Gluten and IgA nephropathy: you are what you eat? (1)
IgA derived from mesangial deposits is typically of the IgA1 isoform, polymeric, and poorly galactosylated in its hinge region compared with that found in healthy individuals’ serum. There has also been long-standing interest in the potential links between bowel disease and IgA nephropathy. Celiac disease and inflammatory bowel disease have been implicated as secondary causes of IgA nephropathy.
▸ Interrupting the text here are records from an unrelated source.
-- the grouping dictionary built by B: its lookups are exactly A's enumerate-filter scans
lemma getD_groupFold {κ : Type} [BEq κ] [LawfulBEq κ] [DecidableEq κ]
    (E : List (Int × κ)) (w : κ) :
    PySem.Dict.getD (E.foldl (fun d p => PySem.Dict.modify d p.2 [] (· ++ [p.1])) PySem.Dict.empty) w []
      = E.filterMap (fun p => if p.2 = w then some p.1 else none) := by
  have hswap : ∀ (t : List (Int × κ)),
      ((t.map Prod.swap).filter (fun p => p.1 == w)).map (·.2)
        = t.filterMap (fun p => if p.2 = w then some p.1 else none) := by
    intro t
    induction t with
    | nil => rfl
    | cons p t ih =>
      by_cases hp : p.2 = w
      · simp [hp, ih]
      · simp [hp, ih]
  have h1 : E.foldl (fun d p => PySem.Dict.modify d p.2 [] (· ++ [p.1])) PySem.Dict.empty
      = (E.map Prod.swap).foldl (fun d p => PySem.Dict.modify d p.1 [] (· ++ [p.2])) PySem.Dict.empty := by
    rw [List.foldl_map]
    simp [Prod.fst_swap, Prod.snd_swap]
  rw [h1, PySem.Dict.getD_foldl_modify_append, PySem.Dict.getD_empty, List.nil_append]
  exact hswap E

lemma seedfold_eq (modalverb2 seedCategory sourceLanguage : List String) (sourceAlign : List Int)
    (targetLanguage : List String) (targetAlign : List Int) (ls : String)
    (hls : seedCategory.foldl (fun acc s => if s ∈ targetLanguage then some s else acc)
      (none : Option String) = some ls) (w : String) (st : String × String × String × Int × Int × Int × Int) :
    seedCategory.foldl (fun st s =>
        if w ∈ sourceLanguage ∧ s ∈ targetLanguage then
          innerA modalverb2 sourceLanguage sourceAlign targetLanguage targetAlign w s st
        else st) st
      = innerA modalverb2 sourceLanguage sourceAlign targetLanguage targetAlign w ls st := by
  by_cases hw : w ∈ sourceLanguage
  · have hg : seedCategory.foldl (fun st s =>
        if w ∈ sourceLanguage ∧ s ∈ targetLanguage then
          innerA modalverb2 sourceLanguage sourceAlign targetLanguage targetAlign w s st
        else st) st
        = seedCategory.foldl (fun st s =>
            if s ∈ targetLanguage then
              innerA modalverb2 sourceLanguage sourceAlign targetLanguage targetAlign w s st
            else st) st := by
      apply PySem.List.foldl_congr_mem
      intro st s _
      by_cases hst : s ∈ targetLanguage <;> simp [hw, hst]
    rw [hg, PySem.List.foldl_ite_eq_foldl_filter]
    have hlast : (seedCategory.filter (fun s => decide (s ∈ targetLanguage))).getLast? = some ls := by
      rw [foldl_if_some seedCategory (fun s => s ∈ targetLanguage) none] at hls
      cases hft : (seedCategory.filter (fun s => decide (s ∈ targetLanguage))).getLast? with
      | some v => rw [hft] at hls; simpa using hls
      | none => rw [hft] at hls; simp at hls
    cases innerA_cases modalverb2 sourceLanguage sourceAlign targetLanguage targetAlign w with
    | inl hid =>
      rw [foldl_id_of_mem _ _ (fun s _ st => hid s st) st, hid ls st]
    | inr hconst =>
      exact foldl_last_wins _ _ (fun s => hconst s) ls hlast st
  · rw [foldl_id_of_mem]
    · unfold innerA
      rw [srcNos_eq_nil _ _ hw]
      rfl
    · intro s _ st'
      rw [if_neg]
      rintro ⟨h1, -⟩
      exact hw h1
-- pv_equiv track=rewrite | github.com/MrBrantCode/unitest_baseline | mut_generate/mist_train_cf/cf_83720/solution.py | validate_ean_codes
-- ===== SOURCE A (Python) =====
-- def validate_ean_codes(ean_codes):
--     def validate_ean(ean):
--         if len(ean) != 13:
--             return "Invalid (Length is not equal to 13 characters)"
--         if not ean.isdigit():
--             return "Invalid (Contains non-digit characters)"
--
--         odds = sum(int(ean[i]) for i in range(0, 12, 2))
--         evens = sum(int(ean[i]) for i in range(1, 12, 2))
--         check_digit = (10 - (odds + evens * 3) % 10) % 10
--         if check_digit == int(ean[-1]):
--             return "Valid"
--         else:
--             return f"Invalid (Checksum does not match last digit. Expected {check_digit}, got {ean[-1]})"
--
--     return {ean: validate_ean(ean) for ean in ean_codes}
-- ===== SOURCE B (Python) =====
-- def validate_ean_codes(ean_codes):
--     WEIGHTS = [1, 3] * 6 + [1]
--
--     def validate_ean(ean):
--         if len(ean) != 13:
--             return "Invalid (Length is not equal to 13 characters)"
--         if not ean.isdigit():
--             return "Invalid (Contains non-digit characters)"
--         # EAN-13 is valid iff the weighted sum of ALL 13 digits is divisible by 10.
--         total = sum(int(d) * w for d, w in zip(ean, WEIGHTS))
--         if total % 10 == 0:
--             return "Valid"
--         expected = (int(ean[-1]) - total) % 10
--         return f"Invalid (Checksum does not match last digit. Expected {expected}, got {ean[-1]})"
--
--     return {ean: validate_ean(ean) for ean in ean_codes}
-- ===== Notes on version B (the rewrite author's own statement) =====
-- stated objective: alternative
-- what changed: B validates via the standard divisibility characterisation: it zips all 13 digits with a precomputed weight table [1,3]*6+[1] and declares the code valid iff the full weighted sum is divisible by 10, computing the expected digit as (int(ean[-1]) - total) % 10 only for the error message, instead of A's two parity-strided index sums and compute-the-check-digit-then-compare.
import Mathlib
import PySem

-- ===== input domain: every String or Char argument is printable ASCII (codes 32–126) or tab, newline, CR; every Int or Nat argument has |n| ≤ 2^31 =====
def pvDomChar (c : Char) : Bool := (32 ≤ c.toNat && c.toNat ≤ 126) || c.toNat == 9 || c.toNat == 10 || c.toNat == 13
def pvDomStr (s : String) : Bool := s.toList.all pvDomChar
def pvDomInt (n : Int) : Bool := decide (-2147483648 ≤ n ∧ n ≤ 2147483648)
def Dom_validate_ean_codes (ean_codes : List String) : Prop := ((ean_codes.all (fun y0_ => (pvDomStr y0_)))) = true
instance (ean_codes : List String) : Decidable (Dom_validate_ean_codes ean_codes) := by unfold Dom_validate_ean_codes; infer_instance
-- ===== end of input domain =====

-- B validates an EAN-13 by the divisibility characterisation — all 13 digits zipped with
-- a weight table [1,3,...,1], valid iff 10 divides the total — instead of A's two
-- parity-strided sums and compute-then-compare check digit; objective: alternative.


-- ===== PORT A =====
-- int(c) for a one-character digit string; exact because it is only reached under the
-- isdigit guard (ASCII digits on the stated domain).
def pvDigit (c : Char) : Int := (c.toNat : Int) - 48

-- A's inner validate_ean: two parity sums over index ranges, then the checksum test.
-- pyGetD's default '0' is never used: indices 0..11 and -1 are in range once len = 13.
def pvValidateA (ean : String) : String :=
  if PySem.Str.len ean ≠ 13 then "Invalid (Length is not equal to 13 characters)"
  else if ¬ PySem.Str.strIsdigit ean then "Invalid (Contains non-digit characters)"
  else
    let odds := ((PySem.List.pyRange 0 12 2).map
      (fun i => pvDigit (PySem.List.pyGetD ean.toList i '0'))).sum
    let evens := ((PySem.List.pyRange 1 12 2).map
      (fun i => pvDigit (PySem.List.pyGetD ean.toList i '0'))).sum
    let check_digit := PySem.Int.mod (10 - PySem.Int.mod (odds + evens * 3) 10) 10
    let last := PySem.List.pyGetD ean.toList (-1) '0'
    if check_digit = pvDigit last then "Valid"
    else "Invalid (Checksum does not match last digit. Expected " ++
      PySem.Int.toStr check_digit ++ ", got " ++ String.ofList [last] ++ ")"

def validate_ean_codes (ean_codes : List String) : List (String × String) :=
  (ean_codes.foldl (fun d ean => d.insert ean (pvValidateA ean))
    (PySem.Dict.empty : PySem.Dict String String)).items

-- ===== PORT B =====
-- B's weight table [1, 3] * 6 + [1].
def pvWeights : List Int := [1, 3, 1, 3, 1, 3, 1, 3, 1, 3, 1, 3, 1]

-- B's inner validate_ean: zip all 13 digits with the weights, valid iff 10 ∣ total.
def pvValidateB (ean : String) : String :=
  if PySem.Str.len ean ≠ 13 then "Invalid (Length is not equal to 13 characters)"
  else if ¬ PySem.Str.strIsdigit ean then "Invalid (Contains non-digit characters)"
  else
    let total := ((ean.toList.zip pvWeights).map (fun p => pvDigit p.1 * p.2)).sum
    if PySem.Int.mod total 10 = 0 then "Valid"
    else
      let last := PySem.List.pyGetD ean.toList (-1) '0'
      let expected := PySem.Int.mod (pvDigit last - total) 10
      "Invalid (Checksum does not match last digit. Expected " ++
        PySem.Int.toStr expected ++ ", got " ++ String.ofList [last] ++ ")"

def validate_ean_codes_alt (ean_codes : List String) : List (String × String) :=
  (ean_codes.foldl (fun d ean => d.insert ean (pvValidateB ean))
    (PySem.Dict.empty : PySem.Dict String String)).items

-- ===== PRECONDITION & SPEC =====
def Spec_validate_ean_codes (ean_codes : List String) (out : List (String × String)) : Prop := out = validate_ean_codes_alt ean_codes
instance (ean_codes : List String) (out : List (String × String)) : Decidable (Spec_validate_ean_codes ean_codes out) := by unfold Spec_validate_ean_codes; infer_instance

-- ===== CLAIM (what is proved, stated in full; the proofs are below) =====
def Claim_equal_validate_ean_codes : Prop := ∀ (ean_codes : List String), Dom_validate_ean_codes ean_codes → Spec_validate_ean_codes ean_codes (validate_ean_codes ean_codes)

-- ===== LEMMAS AND PROOFS =====
lemma pvList13 (cs : List Char) (h : cs.length = 13) :
    ∃ a b c d e f g h' i j k l m, cs = [a, b, c, d, e, f, g, h', i, j, k, l, m] := by
  rcases cs with _ | ⟨a, cs⟩ <;> simp_all
  rcases cs with _ | ⟨b, cs⟩ <;> simp_all
  rcases cs with _ | ⟨c, cs⟩ <;> simp_all
  rcases cs with _ | ⟨d, cs⟩ <;> simp_all
  rcases cs with _ | ⟨e, cs⟩ <;> simp_all
  rcases cs with _ | ⟨f, cs⟩ <;> simp_all
  rcases cs with _ | ⟨g, cs⟩ <;> simp_all
  rcases cs with _ | ⟨h', cs⟩ <;> simp_all
  rcases cs with _ | ⟨i, cs⟩ <;> simp_all
  rcases cs with _ | ⟨j, cs⟩ <;> simp_all
  rcases cs with _ | ⟨k, cs⟩ <;> simp_all
  rcases cs with _ | ⟨l, cs⟩ <;> simp_all
  rcases cs with _ | ⟨m, cs⟩ <;> simp_all

lemma pvDigit_bounds (c : Char) (h : PySem.Chars.isdigit c = true) :
    0 ≤ pvDigit c ∧ pvDigit c ≤ 9 := by
  simp [PySem.Chars.isdigit] at h
  obtain ⟨h1, h2⟩ := h
  rw [Char.le_def] at h1 h2
  have a1 := UInt32.le_iff_toNat_le.mp h1
  have a2 := UInt32.le_iff_toNat_le.mp h2
  simp only [Char.toNat_val] at a1 a2
  have e0 : ('0' : Char).toNat = 48 := rfl
  have e9 : ('9' : Char).toNat = 57 := rfl
  unfold pvDigit
  omega

-- The checksum arithmetic: for a last digit 0 ≤ dm ≤ 9 and first-12 weighted sum t,
-- A's "check digit equals last" is exactly B's "total divisible by 10", and A's check
-- digit equals B's expected value.
lemma pvChecksum (t dm : Int) (h0 : 0 ≤ dm) (h9 : dm ≤ 9) :
    ((PySem.Int.mod (10 - PySem.Int.mod t 10) 10 = dm) ↔ (PySem.Int.mod (t + dm) 10 = 0))
    ∧ PySem.Int.mod (10 - PySem.Int.mod t 10) 10 = PySem.Int.mod (dm - (t + dm)) 10 := by
  simp only [PySem.Int.mod_eq_emod_of_pos (show (0:Int) < 10 by norm_num)]
  constructor
  · constructor <;> (intro hh; omega)
  · omega

-- The whole checksum branch of A equals that of B, as a function of the common
-- weighted sum t of the first 12 digits and the last digit.
lemma pvBranch_eq (t : Int) (last : Char) (h0 : 0 ≤ pvDigit last) (h9 : pvDigit last ≤ 9) :
    (if PySem.Int.mod (10 - PySem.Int.mod t 10) 10 = pvDigit last then "Valid"
     else "Invalid (Checksum does not match last digit. Expected " ++
       PySem.Int.toStr (PySem.Int.mod (10 - PySem.Int.mod t 10) 10) ++ ", got " ++
       String.ofList [last] ++ ")")
    = (if PySem.Int.mod (t + pvDigit last) 10 = 0 then "Valid"
       else "Invalid (Checksum does not match last digit. Expected " ++
         PySem.Int.toStr (PySem.Int.mod (pvDigit last - (t + pvDigit last)) 10) ++ ", got " ++
         String.ofList [last] ++ ")") := by
  obtain ⟨hiff, hexp⟩ := pvChecksum t (pvDigit last) h0 h9
  by_cases hc : PySem.Int.mod (t + pvDigit last) 10 = 0
  · rw [if_pos (hiff.mpr hc), if_pos hc]
  · rw [if_neg (fun hx => hc (hiff.mp hx)), if_neg hc, hexp]

lemma pvValidate_eq (ean : String) : pvValidateA ean = pvValidateB ean := by
  unfold pvValidateA pvValidateB
  by_cases h1 : PySem.Str.len ean ≠ 13
  · rw [if_pos h1, if_pos h1]
  · rw [if_neg h1, if_neg h1]
    by_cases h2 : ¬ PySem.Str.strIsdigit ean
    · rw [if_pos h2, if_pos h2]
    · rw [if_neg h2, if_neg h2]
      have h13 : ean.toList.length = 13 := by
        have := PySem.Str.len_eq ean
        omega
      obtain ⟨a, b, c, d, e, f, g, hh, ii, j, k, l, m, hcs⟩ := pvList13 _ h13
      have hdig : PySem.Chars.isdigit m = true := by
        rw [not_not] at h2
        rw [PySem.Str.strIsdigit_eq, hcs] at h2
        simp [PySem.Chars.strIsdigit] at h2
        tauto
      obtain ⟨hm0, hm9⟩ := pvDigit_bounds m hdig
      have hr0 : PySem.List.pyRange 0 12 2 = [0, 2, 4, 6, 8, 10] := by decide
      have hr1 : PySem.List.pyRange 1 12 2 = [1, 3, 5, 7, 9, 11] := by decide
      have hlast : PySem.List.pyGetD ean.toList (-1) '0' = m := by
        rw [hcs]
        simp [PySem.List.pyGetD, PySem.List.pyGet?, PySem.List.pyIdx?]
      have hsum : ((ean.toList.zip pvWeights).map (fun p => pvDigit p.1 * p.2)).sum
          = ((PySem.List.pyRange 0 12 2).map
              (fun i => pvDigit (PySem.List.pyGetD ean.toList i '0'))).sum
            + ((PySem.List.pyRange 1 12 2).map
              (fun i => pvDigit (PySem.List.pyGetD ean.toList i '0'))).sum * 3
            + pvDigit m := by
        rw [hcs, hr0, hr1]
        simp [pvWeights, PySem.List.pyGetD, PySem.List.pyGet?, PySem.List.pyIdx?]
        ring
      simp only [hsum, hlast]
      exact pvBranch_eq _ m hm0 hm9

-- ===== VERDICT (by name: the statement is the Claim_ definition above) =====
theorem validate_ean_codes_spec : Claim_equal_validate_ean_codes := by
  intro ean_codes _
  unfold Spec_validate_ean_codes validate_ean_codes validate_ean_codes_alt
  simp only [pvValidate_eq]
In mice, IgA deposition could be induced by the addition of exogenous antigens to the diet. Mice placed on the gluten- containing or gliadin-enriched diet displayed significantly greater IgA deposition compared with those on the gluten-free diet, with increased anti- gliadin IgA found in the serum and glomerular deposit eluates.
4% of patients with IgA nephropathy were found to have either previously or newly diagnosed celiac disease, compared with an estimated prevalence of 0.5–1% in the general population.
Anti-gliadin antibodies in patients with IgA nephropathy demonstrate remarkable variation, ranging from 3% to as high as 70% of cohorts studied, with differences previously attributed to assay methodology, small sample sizes, and different population groups.
An enhanced or exaggerated inflammatory response to gluten may drive this, leading to antigen access to the systemic circulation, driving production of the pathogenic poorly galactosylated form of IgA that then deposits in the mesangium.